- Directed by: Ramesh Bhat
- Written by: Somu
- Screenplay by: Shankar Nag
- Produced by: Ramesh Bhat
- Starring: Ramesh Bhat Arundhati Nag Ananth Nag Shankar Nag Master Manjunath
- Cinematography: Kulashekhar
- Edited by: P. Bhaktavatsalam
- Music by: G. K. Venkatesh
- Distributed by: Gayathri Chithralaya
- Release date: 1985;
- Running time: 124 minutes
- Country: India
- Language: Kannada

= Parameshi Prema Prasanga =

Parameshi Prema Prasanga is a 1985 Indian Kannada language film, directed by and starring Ramesh Bhat, with Arundhati Nag, Master Manjunath, Ananth Nag, Shankar Nag and C. R. Simha.

==Plot==

Parameshi (played by Ramesh Bhat) is happily married to Ramamani (played by Arundhati Nag), and they have a son called Paapu. He works for a small-time firm dealing in wallpaper distribution, his colleagues there are gossip mongers. One amongst them is Simha, an office peon, who indulges in gambling bets with the employees of a leading law firm on Bangalore's prestigious MG Road. Parameshi, being a simpleton, is unaware of what his colleagues are up to. He falls prey to Simha's bet and ends up going out with a female colleague. Ramamani does not like Parameshi's going out with another woman and confronts him. Parameshi scoffs and suggests there is nothing wrong with socializing and he would be okay if Ramamani also goes out with another guy.
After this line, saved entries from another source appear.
-- pv_equiv track=rewrite | github.com/iamdv43/PracticeDSA | minDiffStock.py | findEarliestMonth
-- ===== SOURCE A (Python) =====
-- def findEarliestMonth(stockPrice):
--     n = len(stockPrice)
--     minD = max(stockPrice)
--     for i in range(1,n):
--         avg1 = sum(stockPrice[:i]) // i
--         avg2 = sum(stockPrice[i:]) // (n-i)
--         if minD > abs(avg2 - avg1):
--             minD = abs(avg2 - avg1)
--             earliestMonth = i
--     return earliestMonth
-- ===== SOURCE B (Python) =====
-- def findEarliestMonth(stockPrice):
--     n = len(stockPrice)
--     total = sum(stockPrice)
--     best = max(stockPrice)
--     month = None
--     pref = 0
--     for i in range(1, n):
--         pref += stockPrice[i - 1]
--         d = abs((total - pref) // (n - i) - pref // i)
--         if d < best:
--             best = d
--             month = i
--     return month
-- ===== Notes on version B (the rewrite author's own statement) =====
-- stated objective: faster
-- what changed: B keeps a running prefix sum and the list's total so each split's two half-sums are O(1), replacing A's per-split re-summation of both slices.
import Mathlib
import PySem

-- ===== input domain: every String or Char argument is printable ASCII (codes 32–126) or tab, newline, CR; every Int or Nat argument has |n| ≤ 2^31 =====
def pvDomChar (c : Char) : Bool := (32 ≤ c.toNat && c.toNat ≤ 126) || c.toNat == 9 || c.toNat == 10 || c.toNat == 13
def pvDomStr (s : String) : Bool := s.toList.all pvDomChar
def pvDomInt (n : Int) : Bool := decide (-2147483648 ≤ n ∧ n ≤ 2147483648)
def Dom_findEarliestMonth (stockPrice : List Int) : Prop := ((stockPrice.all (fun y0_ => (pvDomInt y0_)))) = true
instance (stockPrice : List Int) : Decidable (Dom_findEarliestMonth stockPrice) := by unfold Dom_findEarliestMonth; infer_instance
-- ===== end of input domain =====

-- B replaces A's per-split slice re-summation by a running prefix sum plus the precomputed total (asymptotically faster).


-- ===== PORT A =====
-- loop body of A: recompute both slice sums at every split i
def stepA (stockPrice : List Int) (n : Int) (p : Int × Option Int) (i : Int) : Int × Option Int :=
  let avg1 := PySem.Int.floordiv (PySem.List.slice stockPrice none (some i)).sum i
  let avg2 := PySem.Int.floordiv (PySem.List.slice stockPrice (some i) none).sum (n - i)
  if p.1 > |avg2 - avg1| then (|avg2 - avg1|, some i) else p

def findEarliestMonth (stockPrice : List Int) : Int :=
  let n : Int := stockPrice.length
  let minD : Int := (PySem.List.max? stockPrice (fun x => x)).getD 0   -- max([]) raises: excluded by Pre_
  let r := (PySem.List.pyRange 1 n 1).foldl (stepA stockPrice n) (minD, none)
  r.2.getD 0   -- 'earliestMonth' unassigned raises in Python: excluded by Pre_

-- ===== PORT B =====
-- loop body of B: running prefix sum, O(1) per split
def stepB (stockPrice : List Int) (n total : Int) (s : Int × Int × Option Int) (i : Int) : Int × Int × Option Int :=
  let pref := s.1 + PySem.List.pyGetD stockPrice (i - 1) 0
  let d := |PySem.Int.floordiv (total - pref) (n - i) - PySem.Int.floordiv pref i|
  if d < s.2.1 then (pref, d, some i) else (pref, s.2.1, s.2.2)

def findEarliestMonth_alt (stockPrice : List Int) : Int :=
  let n : Int := stockPrice.length
  let total := stockPrice.sum
  let best := (PySem.List.max? stockPrice (fun x => x)).getD 0
  let r := (PySem.List.pyRange 1 n 1).foldl (stepB stockPrice n total) (0, best, none)
  r.2.2.getD 0   -- Python B returns None here: excluded by Pre_

-- ===== PRECONDITION & SPEC =====
-- Pre_ = exactly the inputs where Python A returns: A raises on [] (max of empty) and raises
-- NameError when no split's |avg2-avg1| beats max(stockPrice) (earliestMonth never assigned);
-- Python B returns None (not an int) on those same inputs.
def Pre_findEarliestMonth (stockPrice : List Int) : Prop :=
  stockPrice ≠ [] ∧ ∃ i < stockPrice.length, 1 ≤ i ∧
    |PySem.Int.floordiv (stockPrice.drop i).sum ((stockPrice.length : Int) - i)
      - PySem.Int.floordiv (stockPrice.take i).sum i| < (PySem.List.max? stockPrice (fun x => x)).getD 0
instance (stockPrice : List Int) : Decidable (Pre_findEarliestMonth stockPrice) := by
  unfold Pre_findEarliestMonth; infer_instance
def pvWitness_findEarliestMonth : List Int := [1, 5]

def Spec_findEarliestMonth (stockPrice : List Int) (out : Int) : Prop := out = findEarliestMonth_alt stockPrice
instance (stockPrice : List Int) (out : Int) : Decidable (Spec_findEarliestMonth stockPrice out) := by unfold Spec_findEarliestMonth; infer_instance

-- ===== CLAIM (what is proved, stated in full; the proofs are below) =====
def Claim_equal_findEarliestMonth : Prop := ∀ (stockPrice : List Int), Dom_findEarliestMonth stockPrice → Pre_findEarliestMonth stockPrice → Spec_findEarliestMonth stockPrice (findEarliestMonth stockPrice)

-- ===== LEMMAS AND PROOFS =====

-- sum of the suffix = total minus prefix sum
lemma sum_drop (xs : List Int) (k : Nat) :
    (xs.drop k).sum = xs.sum - (xs.take k).sum := by
  have h := List.take_append_drop k xs
  have : (xs.take k).sum + (xs.drop k).sum = xs.sum := by
    rw [← List.sum_append, h]
  omega

-- the two loops keep equal (best, month) state, given B's prefix-sum invariant
lemma loop_eq (xs : List Int) :
    ∀ (k : Nat) (a : Int), 1 ≤ a → ((xs.length : Int) - a).toNat = k →
    ∀ (minD : Int) (em : Option Int),
      ((PySem.List.pyRange a (xs.length : Int) 1).foldl (stepB xs (xs.length : Int) xs.sum)
          ((xs.take (a - 1).toNat).sum, minD, em)).2
      = (PySem.List.pyRange a (xs.length : Int) 1).foldl (stepA xs (xs.length : Int)) (minD, em) := by
  intro k
  induction k with
  | zero =>
    intro a ha hk minD em
    have hle : (xs.length : Int) ≤ a := by omega
    rw [PySem.List.pyRange_one_eq_nil hle]
    simp
  | succ k ih =>
    intro a ha hk minD em
    have halt : a < (xs.length : Int) := by omega
    rw [PySem.List.pyRange_one_cons halt]
    simp only [List.foldl_cons]
    -- index facts
    have h0 : 0 ≤ a - 1 := by omega
    have hidx : (a - 1).toNat < xs.length := by omega
    have hpref : (xs.take (a - 1).toNat).sum + PySem.List.pyGetD xs (a - 1) 0
        = (xs.take a.toNat).sum := by
      rw [PySem.List.pyGetD_eq_getElem xs 0 h0 (by omega)]
      have : a.toNat = (a - 1).toNat + 1 := by omega
      rw [this, List.sum_take_succ xs _ hidx]
    have hslice1 : PySem.List.slice xs none (some a) = xs.take a.toNat :=
      PySem.List.slice_to xs (by omega)
    have hslice2 : PySem.List.slice xs (some a) none = xs.drop a.toNat :=
      PySem.List.slice_from xs (by omega)
    have hdrop : xs.sum - (xs.take a.toNat).sum = (xs.drop a.toNat).sum :=
      (sum_drop xs a.toNat).symm
    -- the first step of each loop
    have hstep : stepB xs (xs.length : Int) xs.sum ((xs.take (a - 1).toNat).sum, minD, em) a
        = ((xs.take a.toNat).sum,
           stepA xs (xs.length : Int) (minD, em) a) := by
      simp only [stepB, stepA, hpref, hslice1, hslice2, hdrop, gt_iff_lt]
      split_ifs <;> rfl
    rw [hstep]
    have h1 : 1 ≤ a + 1 := by omega
    have h2 : ((xs.length : Int) - (a + 1)).toNat = k := by omega
    have h3 : (a + 1 - 1).toNat = a.toNat := by omega
    have := ih (a + 1) h1 h2 (stepA xs (xs.length : Int) (minD, em) a).1
        (stepA xs (xs.length : Int) (minD, em) a).2
    rw [h3] at this
    simpa using this

-- ===== VERDICT (by name: the statement is the Claim_ definition above) =====
theorem findEarliestMonth_spec : Claim_equal_findEarliestMonth := by
  intro xs _ _
  unfold Spec_findEarliestMonth findEarliestMonth findEarliestMonth_alt
  dsimp only
  have h := loop_eq xs ((xs.length : Int) - 1).toNat 1 (by omega) rfl
      ((PySem.List.max? xs (fun x => x)).getD 0) none
  simp only [show ((1 : Int) - 1).toNat = 0 by omega, List.take_zero, List.sum_nil] at h
  rw [← h]
theorem noAdj_mid : ∀ (u : List Char) (a b : Char) (v : List Char),
    noAdj (u ++ a :: b :: v) = true → matchB a b = false := by
  intro u
  induction u with
  | nil =>
    intro a b v h
    simp only [List.nil_append, noAdj, Bool.and_eq_true, Bool.not_eq_true'] at h
    exact h.1
  | cons x u ih => intro a b v h; exact ih a b v (noAdj_cons h)

theorem match_pairOf {c : Char} (hc : isCloserB c = true) : matchB (pairOf c) c = true := by
  rcases closer_cases hc with rfl | rfl | rfl | rfl <;> decide

theorem noadj_canon : ∀ (cs st : List Char), (∀ c ∈ cs, isBracketB c = true) →
    noAdj (st.reverse ++ cs) = true → List.foldl canonStep st cs = cs.reverse ++ st := by
  intro cs
  induction cs with
  | nil => intro st _ _; simp
  | cons c cs ih =>
    intro st hb hna
    have hbc := hb c (by simp)
    simp only [List.foldl_cons]
    by_cases hx : isOpenerB c = true
    · have hstep : canonStep st c = c :: st := by simp [canonStep, hx]
      rw [hstep]
      have := ih (c :: st) (fun d hd => hb d (by simp [hd])) (by simpa using hna)
      simpa using this
    · have hc : isCloserB c = true := by
        simp only [isBracketB, Bool.or_eq_true, hx, Bool.false_eq_true, false_or] at hbc
        exact hbc
      cases st with
      | nil =>
        have hstep : canonStep [] c = [c] := by simp [canonStep, hx, hc]
        rw [hstep]
        have := ih [c] (fun d hd => hb d (by simp [hd])) (by simpa using hna)
        simpa using this
      | cons t rest =>
        by_cases ht : t = pairOf c
        · exfalso
          have hmid := noAdj_mid rest.reverse t c cs (by simpa using hna)
          have : matchB t c = true := ht ▸ match_pairOf hc
          rw [hmid] at this; exact Bool.false_ne_true this
        · have hstep : canonStep (t :: rest) c = c :: t :: rest := by
            simp [canonStep, hx, hc, ht]
          rw [hstep]
          have := ih (c :: t :: rest) (fun d hd => hb d (by simp [hd])) (by simpa using hna)
          simpa using this

theorem rfp_canon : ∀ (l l' : List Char), rfp l = some l' →
    ∀ st, List.foldl canonStep st l = List.foldl canonStep st l' := by
  intro l
  induction l with
  | nil => intro l' h; simp [rfp] at h
  | cons a t ih =>
    intro l' h st
    cases t with
    | nil => simp [rfp] at h
    | cons b t' =>
      by_cases hm : matchB a b = true
      · simp only [rfp, hm, if_true, Option.some.injEq] at h
        subst h
        rcases (by simpa [matchB] using hm :
            (((a = '(' ∧ b = ')') ∨ (a = '[' ∧ b = ']')) ∨ (a = '{' ∧ b = '}')) ∨ (a = '<' ∧ b = '>'))
          with ((⟨rfl, rfl⟩ | ⟨rfl, rfl⟩) | ⟨rfl, rfl⟩) | ⟨rfl, rfl⟩ <;>
          simp [List.foldl_cons, canonStep, isOpenerB, isCloserB, pairOf]
      · simp only [rfp, hm, Bool.false_eq_true, if_false, Option.map_eq_some_iff] at h
        obtain ⟨w, hw, rfl⟩ := h
        simp only [List.foldl_cons]
        exact ih w hw (canonStep st a)

theorem rfp_length : ∀ (l l' : List Char), rfp l = some l' → l'.length + 2 = l.length := by
  intro l
  induction l with
  | nil => intro l' h; simp [rfp] at h
  | cons a t ih =>
    intro l' h
    cases t with
    | nil => simp [rfp] at h
    | cons b t' =>
      by_cases hm : matchB a b = true
      · simp [rfp, hm] at h; subst h; simp
      · simp only [rfp, hm, Bool.false_eq_true, if_false, Option.map_eq_some_iff] at h
        obtain ⟨w, hw, rfl⟩ := h
        have := ih w hw
        simp only [List.length_cons] at this ⊢
        omega

theorem rfp_all : ∀ (l l' : List Char) (P : Char → Bool), rfp l = some l' →
    l.all P = true → l'.all P = true := by
  intro l
  induction l with
  | nil => intro l' P h; simp [rfp] at h
  | cons a t ih =>
    intro l' P h hall
    cases t with
    | nil => simp [rfp] at h
    | cons b t' =>
      simp only [List.all_cons, Bool.and_eq_true] at hall
      by_cases hm : matchB a b = true
      · simp [rfp, hm] at h; subst h; exact hall.2.2
      · simp only [rfp, hm, Bool.false_eq_true, if_false, Option.map_eq_some_iff] at h
        obtain ⟨w, hw, rfl⟩ := h
        have := ih w P hw (by simp only [List.all_cons, Bool.and_eq_true]; exact hall.2)
        simp only [List.all_cons, Bool.and_eq_true]
        exact ⟨hall.1, this⟩

theorem reduceFuel_spec : ∀ (fuel : Nat) (l : List Char), l.length ≤ fuel →
    rfp (reduceFuel fuel l) = none ∧
    (∀ st, List.foldl canonStep st (reduceFuel fuel l) = List.foldl canonStep st l) ∧
    (∀ P : Char → Bool, l.all P = true → (reduceFuel fuel l).all P = true) := by
  intro fuel
  induction fuel with
  | zero =>
    intro l hl
    have : l = [] := List.length_eq_zero_iff.mp (Nat.le_zero.mp hl)
    subst this
    exact ⟨rfl, fun _ => rfl, fun _ h => h⟩
  | succ f ih =>
    intro l hl
    cases hr : rfp l with
    | none => simp [reduceFuel, hr]
    | some l' =>
      have hlen := rfp_length l l' hr
      have hle : l'.length ≤ f := by omega
      obtain ⟨h1, h2, h3⟩ := ih l' hle
      refine ⟨by simpa [reduceFuel, hr] using h1, ?_, ?_⟩
      · intro st
        simp only [reduceFuel, hr]
        rw [h2 st, rfp_canon l l' hr st]
      · intro P hP
        simp only [reduceFuel, hr]
        exact h3 P (rfp_all l l' P hr hP)

theorem canon_all_bracket : ∀ (l st : List Char), (∀ c ∈ st, isBracketB c = true) →
    ∀ c ∈ List.foldl canonStep st l, isBracketB c = true := by
  intro l
  induction l with
  | nil => intro st h; simpa using h
  | cons x cs ih =>
    intro st h
    simp only [List.foldl_cons]
    apply ih
    intro c hc
    by_cases hx : isOpenerB x = true
    · simp only [canonStep, hx, if_true] at hc
      rcases List.mem_cons.mp hc with rfl | hc
      · simp [isBracketB, hx]
      · exact h c hc
    · by_cases hx2 : isCloserB x = true
      · cases st with
        | nil =>
          simp only [canonStep, hx, hx2, Bool.false_eq_true, if_false, if_true,
            List.mem_singleton] at hc
          subst hc; simp [isBracketB, hx2]
        | cons t rest =>
          by_cases ht : t = pairOf x
          · simp only [canonStep, hx, hx2, ht, Bool.false_eq_true, if_false, if_true] at hc
            exact h c (List.mem_cons_of_mem _ hc)
          · simp only [canonStep, hx, hx2, Bool.false_eq_true, if_false, if_true,
              if_neg ht] at hc
            rcases List.mem_cons.mp hc with rfl | hc
            · simp [isBracketB, hx2]
            · exact h c hc
      · simp only [canonStep, hx, hx2, Bool.false_eq_true, if_false] at hc
        exact h c hc

theorem fcb_zero_iff (r : List Char) (h : ∀ c ∈ r, isBracketB c = true) :
    (fcb r = 0) ↔ (r.all isOpenerB = true) := by
  induction r with
  | nil => simp [fcb]
  | cons c t ih =>
    by_cases hc : isCloserB c = true
    · constructor
      · intro h0
        exfalso
        have : fcb (c :: t) = closerScoreB c := by simp [fcb, hc]
        rw [this] at h0; exact closerScore_ne h0
      · intro hall
        simp only [List.all_cons, Bool.and_eq_true] at hall
        rw [closer_not_opener hc] at hall
        exact absurd hall.1 (by simp)
    · have hop : isOpenerB c = true := by
        have := h c (by simp)
        simp only [isBracketB, Bool.or_eq_true, hc, Bool.false_eq_true, or_false] at this
        exact this
      simp only [fcb, hc, Bool.false_eq_true, if_false, List.all_cons, hop, Bool.true_and]
      exact ih fun x hx => h x (by simp [hx])

-- the bracket filter is invisible to canon
theorem canon_filter : ∀ (l st : List Char),
    List.foldl canonStep st (l.filter (fun c => isOpenerB c || isCloserB c)) =
      List.foldl canonStep st l := by
  intro l
  induction l with
  | nil => intro st; rfl
  | cons c cs ih =>
    intro st
    by_cases hb : (isOpenerB c || isCloserB c) = true
    · simp only [List.filter_cons, hb, if_true, List.foldl_cons]
      exact ih _
    · have hno : isOpenerB c = false := by
        simp only [Bool.or_eq_true, not_or, Bool.not_eq_true] at hb; exact hb.1
      have hnc : isCloserB c = false := by
        simp only [Bool.or_eq_true, not_or, Bool.not_eq_true] at hb; exact hb.2
      simp only [List.filter_cons, hb, Bool.false_eq_true, if_false, List.foldl_cons]
      rw [ih]
      congr 1
      simp [canonStep, hno, hnc]

-- per line: B's residue is the reverse of the canonical stack
theorem reduceLine_eq (l : List Char) :
    reduceLine l = (List.foldl canonStep [] l).reverse := by
  unfold reduceLine
  set cs := l.filter (fun c => isOpenerB c || isCloserB c) with hcs
  obtain ⟨h1, h2, h3⟩ := reduceFuel_spec cs.length cs le_rfl
  have hall : cs.all isBracketB = true := by
    rw [hcs, List.all_eq_true]
    intro c hc
    have := List.of_mem_filter hc
    simpa [isBracketB] using this
  have hbr : ∀ c ∈ reduceFuel cs.length cs, isBracketB c = true := by
    have := h3 isBracketB hall
    exact fun c hc => List.all_eq_true.mp this c hc
  have hfix := noadj_canon (reduceFuel cs.length cs) [] hbr
    (by simpa using rfp_none_noAdj _ h1)
  rw [h2 []] at hfix
  have hr : reduceFuel cs.length cs = (List.foldl canonStep [] cs).reverse := by
    rw [hfix]; simp
  rw [hr]
  congr 1
  rw [hcs]
  exact canon_filter l []

theorem residue_parse (l : List Char) :
    fcb (reduceLine l) = (parseLine l []).1 ∧
    ((parseLine l []).1 = 0 → (parseLine l []).2 = (reduceLine l).reverse) := by
  have h := parse_canon l [] (by simp)
  rw [reduceLine_eq l]
  refine ⟨h.1, fun h0 => ?_⟩
  rw [← h.2 h0]
  simp

theorem keep_iff' (l : List Char) :
    (parseLine l []).1 = 0 ↔ (reduceLine l).all isOpenerB = true := by
  rw [← (residue_parse l).1]
  refine fcb_zero_iff _ ?_
  rw [reduceLine_eq]
  intro c hc
  exact canon_all_bracket l [] (by simp) c (by simpa using hc)

-- fold shapes
theorem loop_ok (lines : List String) : ∀ acc : Int × List String,
    (lines.foldl
      (fun (st : Int × List String) i =>
        (st.1 + solveGet i.toList [], if solveGet i.toList [] = 0 then st.2 ++ [i] else st.2))
      acc).2
    = acc.2 ++ lines.filter (fun i => (parseLine i.toList []).1 = 0) := by
  induction lines with
  | nil => intro acc; simp
  | cons l ls ih =>
    intro acc
    simp only [List.foldl_cons]
    rw [ih]
    by_cases h : (parseLine l.toList []).1 = 0
    · simp [get_nil_eq, h]
    · simp [get_nil_eq, h]

theorem append_fold_eq_map (xs : List String) (f : String → Int) : ∀ acc : List Int,
    xs.foldl (fun ans i => ans ++ [f i]) acc = acc ++ xs.map f := by
  induction xs with
  | nil => intro acc; simp
  | cons x xs ih => intro acc; simp [List.foldl, ih]

theorem b_fold_eq (lines : List String) : ∀ acc : List Int,
    lines.foldl
      (fun scores line =>
        let r := reduceLine line.toList
        if r.all isOpenerB then
          scores ++ [r.reverse.foldl (fun t c => t * 5 + compValB c) 0]
        else scores)
      acc
    = acc ++ (lines.filter (fun i => (reduceLine i.toList).all isOpenerB)).map
        (fun line => (reduceLine line.toList).reverse.foldl (fun t c => t * 5 + compValB c) 0) := by
  induction lines with
  | nil => intro acc; simp
  | cons l ls ih =>
    intro acc
    simp only [List.foldl_cons]
    rw [ih]
    by_cases h : (reduceLine l.toList).all isOpenerB = true
    · simp [h]
    · simp [h]

theorem filter_bridge (lines : List String) :
    lines.filter (fun i => (parseLine i.toList []).1 = 0)
      = lines.filter (fun i => (reduceLine i.toList).all isOpenerB) := by
  apply List.filter_congr
  intro x _
  by_cases h : (parseLine x.toList []).1 = 0
  · simp [h, (keep_iff' x.toList).mp h]
  · cases hb : (reduceLine x.toList).all isOpenerB
    · simp [h]
    · exact absurd ((keep_iff' x.toList).mpr hb) h

theorem lists_eq (lines : List String) :
    (lines.filter (fun i => (reduceLine i.toList).all isOpenerB)).map
        (fun i => solveGet2 i.toList [])
    = (lines.filter (fun i => (reduceLine i.toList).all isOpenerB)).map
        (fun line => (reduceLine line.toList).reverse.foldl (fun t c => t * 5 + compValB c) 0) := by
  apply List.map_congr_left
  intro l hl
  have hb : (reduceLine l.toList).all isOpenerB = true := by
    simpa using List.of_mem_filter hl
  have h0 : (parseLine l.toList []).1 = 0 := (keep_iff' l.toList).mpr hb
  rw [get2_nil_eq l.toList h0, (residue_parse l.toList).2 h0]

-- ===== VERDICT (by name: the statement is the Claim_ definition above) =====
theorem solve_spec : Claim_equal_solve := by
  intro s _ _
  show solve s = solve_alt s
  simp only [solve, solve_alt]
  rw [b_fold_eq, loop_ok, append_fold_eq_map]
  simp only [List.nil_append]
  rw [filter_bridge, lists_eq]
To teach Parameshi a lesson, Ramamani enacts a drama of having an affair with the office peon. Parameshi falls for the trick, gets very upset, and takes to drinking alcohol. Before Ramamani could tell him the truth, Simha, the office peon, sends an anonymous letter to Parameshi, confirming Ramamani's affair. Distraught with his wife, Parameshi deserts her and the kid, and leaves to an unknown destination without any warning.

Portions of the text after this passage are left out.